I think the good news might be that, though fibered DB is slower synchronous for short queries, it is only slower for them when there is low load [in a high load you'd expect them to be interspersed with some long queries, thus the advantage of asynch winning out]. Since they are only faster in low load, that means that there are more resources available to process them. And since there isn't a high load, it'll probably finish quickly, anyway. I.e. the slowness is during a time of non contention, so the slowness doesn't hurt, because overall it'll run fast. Good luck with all that.

Four's thought is interesting, too. With EventMachine you're stuck with one event loop. However with rev each thread can have its own event loop, if desired. I'm not sure if running multi-threaded + fibered would help or hurt things.

[1] found that "multi threaded and multi process" was a good combo. Don't know if that means the same as "multi fibered and multi threaded" though.


@mormon, I just ran a very simple query ('select id from users limit 1') and compared both approaches. The blocking mode is faster before I reach a count of 100 and after I reach a count of 2000 short queries.

Adding a single long query ('select sleep(1)') pushed the limit to 6000 queries before blocking mode started to gain back.

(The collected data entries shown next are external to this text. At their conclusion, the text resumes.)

-- pv_equiv track=rewrite | github.com/page-fault-in-nonpaged-area/host-relay | hr/policy.py | _tokenize_stage
-- ===== SOURCE A (Python) =====
-- def _tokenize_stage(stage: str, mask: list[bool], offset: int) -> list[str]:
--     """Split a stage into whitespace-separated tokens, respecting quotes."""
--     tokens: list[str] = []
--     current: list[str] = []
--     i = 0
--     while i < len(stage):
--         if not mask[offset + i] and stage[i] in " \t":
--             if current:
--                 tokens.append("".join(current))
--                 current = []
--         else:
--             current.append(stage[i])
--         i += 1
--     if current:
--         tokens.append("".join(current))
--     return tokens
-- ===== SOURCE B (Python) =====
-- def _tokenize_stage(stage: str, mask: list[bool], offset: int) -> list[str]:
--     """Split a stage into whitespace-separated tokens, respecting quotes.
--
--     Run-based two-pointer scan: skip maximal delimiter runs, slice out maximal
--     non-delimiter runs as tokens (no per-character accumulator).
--     """
--     n = len(stage)
--
--     def is_delim(i: int) -> bool:
--         return (not mask[offset + i]) and stage[i] in " \t"
--
--     tokens: list[str] = []
--     i = 0
--     while i < n:
--         if is_delim(i):
--             i += 1
--         else:
--             j = i + 1
--             while j < n and not is_delim(j):
--                 j += 1
--             tokens.append(stage[i:j])
--             i = j
--     return tokens
-- ===== Notes on version B (the rewrite author's own statement) =====
-- stated objective: alternative
-- what changed: Replaces A's per-character state machine with a `current` accumulator by a two-pointer run scan that skips maximal delimiter runs and slices out maximal non-delimiter runs as whole tokens.
import Mathlib
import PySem

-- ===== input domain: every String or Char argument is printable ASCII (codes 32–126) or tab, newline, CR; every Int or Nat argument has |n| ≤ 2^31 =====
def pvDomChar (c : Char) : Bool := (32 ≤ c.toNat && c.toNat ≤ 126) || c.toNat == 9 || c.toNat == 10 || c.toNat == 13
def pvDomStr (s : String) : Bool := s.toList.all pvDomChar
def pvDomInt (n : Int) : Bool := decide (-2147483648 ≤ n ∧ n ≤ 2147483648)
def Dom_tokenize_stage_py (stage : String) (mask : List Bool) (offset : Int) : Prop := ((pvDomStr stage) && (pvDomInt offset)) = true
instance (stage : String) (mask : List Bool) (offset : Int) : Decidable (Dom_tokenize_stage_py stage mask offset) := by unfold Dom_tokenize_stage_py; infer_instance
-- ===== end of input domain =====

-- B replaces A's per-character accumulator state machine by a two-pointer run scan
-- (skip delimiter runs, slice out maximal non-delimiter runs); objective: alternative decomposition.

-- ===== PORT A =====
-- A's while loop over indices, with the running `tokens`/`current` state.
def tokA_go (mask : List Bool) (offset : Int) :
    List Char → Int → List String → List Char → List String
  | [], _, tokens, current =>
      if current.isEmpty then tokens else tokens ++ [String.ofList current]
  | c :: rest, i, tokens, current =>
      match PySem.List.pyGet? mask (offset + i) with
      | none => []   -- IndexError in Python; excluded by Pre_
      | some m =>
          if !m && (c == ' ' || c == '\t') then
            tokA_go mask offset rest (i + 1)
              (if current.isEmpty then tokens else tokens ++ [String.ofList current]) []
          else
            tokA_go mask offset rest (i + 1) tokens (current ++ [c])

def tokenize_stage_py (stage : String) (mask : List Bool) (offset : Int) : List String :=
  tokA_go mask offset stage.toList 0 [] []

-- ===== PORT B =====
-- B's is_delim(i); none = IndexError (excluded by Pre_).
def tokB_delim? (mask : List Bool) (offset : Int) (i : Int) (c : Char) : Option Bool :=
  (PySem.List.pyGet? mask (offset + i)).map (fun m => !m && (c == ' ' || c == '\t'))

-- B's inner `while j < n and not is_delim(j)` run scan: returns (token, remaining, next index).
def tokB_run (mask : List Bool) (offset : Int) :
    List Char → Int → List Char → Option (List Char × List Char × Int)
  | [], i, acc => some (acc, [], i)
  | c :: rest, i, acc =>
      match tokB_delim? mask offset i c with
      | none => none
      | some true => some (acc, c :: rest, i)
      | some false => tokB_run mask offset rest (i + 1) (acc ++ [c])

-- needed by tokB_go's termination proof
lemma tokB_run_length (mask : List Bool) (offset : Int) :
    ∀ (cs : List Char) (i : Int) (acc tok rest' : List Char) (i' : Int),
      tokB_run mask offset cs i acc = some (tok, rest', i') → rest'.length ≤ cs.length := by
  intro cs
  induction cs with
  | nil => intro i acc tok rest' i' h; simp [tokB_run] at h; simp [h.2.1]
  | cons c rest ih =>
      intro i acc tok rest' i' h
      simp only [tokB_run] at h
      cases hd : tokB_delim? mask offset i c with
      | none => rw [hd] at h; simp at h
      | some b =>
        rw [hd] at h
        cases b with
        | true => simp at h; simp [← h.2.1]
        | false =>
            simp only at h
            have := ih (i + 1) (acc ++ [c]) tok rest' i' h
            simpa using Nat.le_succ_of_le this

-- B's outer while loop.
def tokB_go (mask : List Bool) (offset : Int) : List Char → Int → List String
  | [], _ => []
  | c :: rest, i =>
      match tokB_delim? mask offset i c with
      | none => []   -- IndexError in Python; excluded by Pre_
      | some true => tokB_go mask offset rest (i + 1)
      | some false =>
          match h : tokB_run mask offset rest (i + 1) [c] with
          | none => []
          | some (tok, rest', i') => String.ofList tok :: tokB_go mask offset rest' i'
  termination_by cs _ => cs.length
  decreasing_by
    · simp
    · have := tokB_run_length mask offset rest (i + 1) [c] tok rest' i' h
      simp; omega

def tokenize_stage_py_alt (stage : String) (mask : List Bool) (offset : Int) : List String :=
  tokB_go mask offset stage.toList 0

-- ===== PRECONDITION & SPEC =====
-- Pre_ excludes exactly the inputs on which Python A raises IndexError
-- (some offset+i, 0 ≤ i < len(stage), outside the valid index range of mask).
def Pre_tokenize_stage_py (stage : String) (mask : List Bool) (offset : Int) : Prop :=
  ∀ k : Nat, k < stage.toList.length → PySem.Raise.InRange mask.length (offset + k)
instance (stage : String) (mask : List Bool) (offset : Int) : Decidable (Pre_tokenize_stage_py stage mask offset) := by unfold Pre_tokenize_stage_py; infer_instance

def pvWitness_tokenize_stage_py : String × List Bool × Int :=
  ("ab c", [true, false, false, false], 0)

def Spec_tokenize_stage_py (stage : String) (mask : List Bool) (offset : Int) (out : List String) : Prop := out = tokenize_stage_py_alt stage mask offset
instance (stage : String) (mask : List Bool) (offset : Int) (out : List String) : Decidable (Spec_tokenize_stage_py stage mask offset out) := by unfold Spec_tokenize_stage_py; infer_instance

-- ===== CLAIM (what is proved, stated in full; the proofs are below) =====
def Claim_equal_tokenize_stage_py : Prop := ∀ (stage : String) (mask : List Bool) (offset : Int), Dom_tokenize_stage_py stage mask offset → Pre_tokenize_stage_py stage mask offset → Spec_tokenize_stage_py stage mask offset (tokenize_stage_py stage mask offset)

-- ===== LEMMAS AND PROOFS =====

-- unfolding lemma for tokB_go on a cons cell (plain match, no `h :` binder)
lemma tokB_go_cons (mask : List Bool) (offset : Int) (c : Char) (rest : List Char) (i : Int) :
    tokB_go mask offset (c :: rest) i =
      match tokB_delim? mask offset i c with
      | none => []
      | some true => tokB_go mask offset rest (i + 1)
      | some false =>
          match tokB_run mask offset rest (i + 1) [c] with
          | none => []
          | some (tok, rest', i') => String.ofList tok :: tokB_go mask offset rest' i' := by
  cases hd : tokB_delim? mask offset i c with
  | none => simp [tokB_go, hd]
  | some b =>
      cases b
      · cases hr : tokB_run mask offset rest (i + 1) [c] with
        | none => simp [tokB_go, hd]; split <;> simp_all
        | some r => obtain ⟨tok, rest', i'⟩ := r; simp [tokB_go, hd]; split <;> simp_all
      · simp [tokB_go, hd]

-- Main invariant: with all lookups along cs in range,
-- (P) A's loop with empty `current` computes `tokens ++` B's outer loop, and
-- (Q) A's loop with nonempty `current` computes `tokens ++` B's run scan followed by B's outer loop.
lemma tok_main (mask : List Bool) (offset : Int) :
    ∀ (cs : List Char) (i : Int),
      (∀ k : Nat, k < cs.length → (PySem.List.pyGet? mask (offset + (i + k))).isSome) →
      (∀ tokens, tokA_go mask offset cs i tokens [] = tokens ++ tokB_go mask offset cs i) ∧
      (∀ tokens cur, cur ≠ [] →
        tokA_go mask offset cs i tokens cur =
          tokens ++ (match tokB_run mask offset cs i cur with
                     | none => []
                     | some (tok, rest', i') => String.ofList tok :: tokB_go mask offset rest' i')) := by
  intro cs
  induction cs with
  | nil =>
      intro i _
      constructor
      · intro tokens; simp [tokA_go, tokB_go]
      · intro tokens cur hcur
        simp [tokA_go, tokB_run, tokB_go, hcur]
  | cons c rest ih =>
      intro i H
      have h0 : (PySem.List.pyGet? mask (offset + i)).isSome := by
        have := H 0 (by simp)
        simpa using this
      obtain ⟨m, hm⟩ := Option.isSome_iff_exists.mp h0
      have H' : ∀ k : Nat, k < rest.length →
          (PySem.List.pyGet? mask (offset + (i + 1 + k))).isSome := by
        intro k hk
        have := H (k + 1) (by simpa using Nat.succ_lt_succ hk)
        have e : offset + (i + ((k + 1 : Nat) : Int)) = offset + (i + 1 + k) := by
          push_cast; ring
        rw [e] at this; simpa using this
      obtain ⟨ihP, ihQ⟩ := ih (i + 1) H'
      have hd : tokB_delim? mask offset i c = some (!m && (c == ' ' || c == '\t')) := by
        simp [tokB_delim?, hm]
      constructor
      · -- P
        intro tokens
        by_cases hdl : (!m && (c == ' ' || c == '\t')) = true
        · simp only [tokA_go, hm, hdl, if_pos, List.isEmpty_nil]
          rw [tokB_go_cons, hd]
          rw [hdl]
          exact ihP tokens
        · rw [show tokA_go mask offset (c :: rest) i tokens [] =
              tokA_go mask offset rest (i + 1) tokens ([] ++ [c]) by
            simp [tokA_go, hm, hdl]]
          have hb : (!m && (c == ' ' || c == '\t')) = false := by
            simpa using hdl
          rw [tokB_go_cons, hd]
          simp only [hb]
          exact ihQ tokens [c] (by simp)
      · -- Q
        intro tokens cur hcur
        by_cases hdl : (!m && (c == ' ' || c == '\t')) = true
        · have hA : tokA_go mask offset (c :: rest) i tokens cur =
              tokA_go mask offset rest (i + 1) (tokens ++ [String.ofList cur]) [] := by
            simp [tokA_go, hm, hdl, hcur]
          rw [hA, ihP]
          simp only [tokB_run, hd, hdl]
          rw [tokB_go_cons, hd]
          simp only [hdl]
          simp
        · have hb : (!m && (c == ' ' || c == '\t')) = false := by simpa using hdl
          have hA : tokA_go mask offset (c :: rest) i tokens cur =
              tokA_go mask offset rest (i + 1) tokens (cur ++ [c]) := by
            simp [tokA_go, hm, hb]
          rw [hA, ihQ tokens (cur ++ [c]) (by simp)]
          simp only [tokB_run, hd, hb]

-- ===== VERDICT (by name: the statement is the Claim_ definition above) =====
theorem tokenize_stage_py_spec : Claim_equal_tokenize_stage_py := by
  intro stage mask offset _ hpre
  unfold Spec_tokenize_stage_py tokenize_stage_py tokenize_stage_py_alt
  have H : ∀ k : Nat, k < stage.toList.length →
      (PySem.List.pyGet? mask (offset + ((0 : Int) + k))).isSome := by
    intro k hk
    have := hpre k hk
    rw [show offset + ((0 : Int) + (k : Int)) = offset + k by ring]
    rw [Option.isSome_iff_ne_none]
    intro hnone
    exact ((PySem.List.pyGet?_eq_none_iff mask (offset + k)).mp hnone) this
  exact (tok_main mask offset stage.toList 0 H).1 []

I am not so enthusiastic about threads though. If all IO is nonblocking, why would we need another context switching overhead?

Interesting that blocking mode would be faster after 2000. I wonder why that would be. I guess you could almost make the assertion that "asynch IO is, in general, slightly slower for fast queries"

Yeah I think you're right about multi-threaded. Perhaps multi-process [as mentioned] would be better, just because of the GLI :)

With regard to RAM usage, perhaps since you'd be cutting down on Thin processes, you could do without the COW aspect of REE, but keep the [newer, faster memory allocator], which could speed up your app about 10% [1]. So you win twice.
Just a thought.


I wonder if blocking mode is faster with > 2000 queries because it still runs fewer simultaneous queries at the same time [blocking for each one] or what not. I guess. Seeing as it seems faster for very fast queries to block, one option would be to 'guess' if a query is going to be extremely fast or not--if it is then just revert back to the old blocking way. The benefit of this being that while you are retrieving your fast query the other long queries which are 'fiber blocked' are still running in the background.
I wonder if there's some play in the size of the fiber pool, should those things be the case [to allow one to not slam the mysql server with too many requests].

Guess what? I was just working on this feature (allowing queries that you know are very fast to run in blocking mode). I came up with a nice interface to wrap those blocking queries which I should be releasing soon, among other things.

As for overwhelming the db, the db connection pool should be decoupled from the fiber pool, it should also handle the "too many connections" error gracefully.

I guess with the new library you'll be able to know better the impact of fibers [versus whatever else is in there].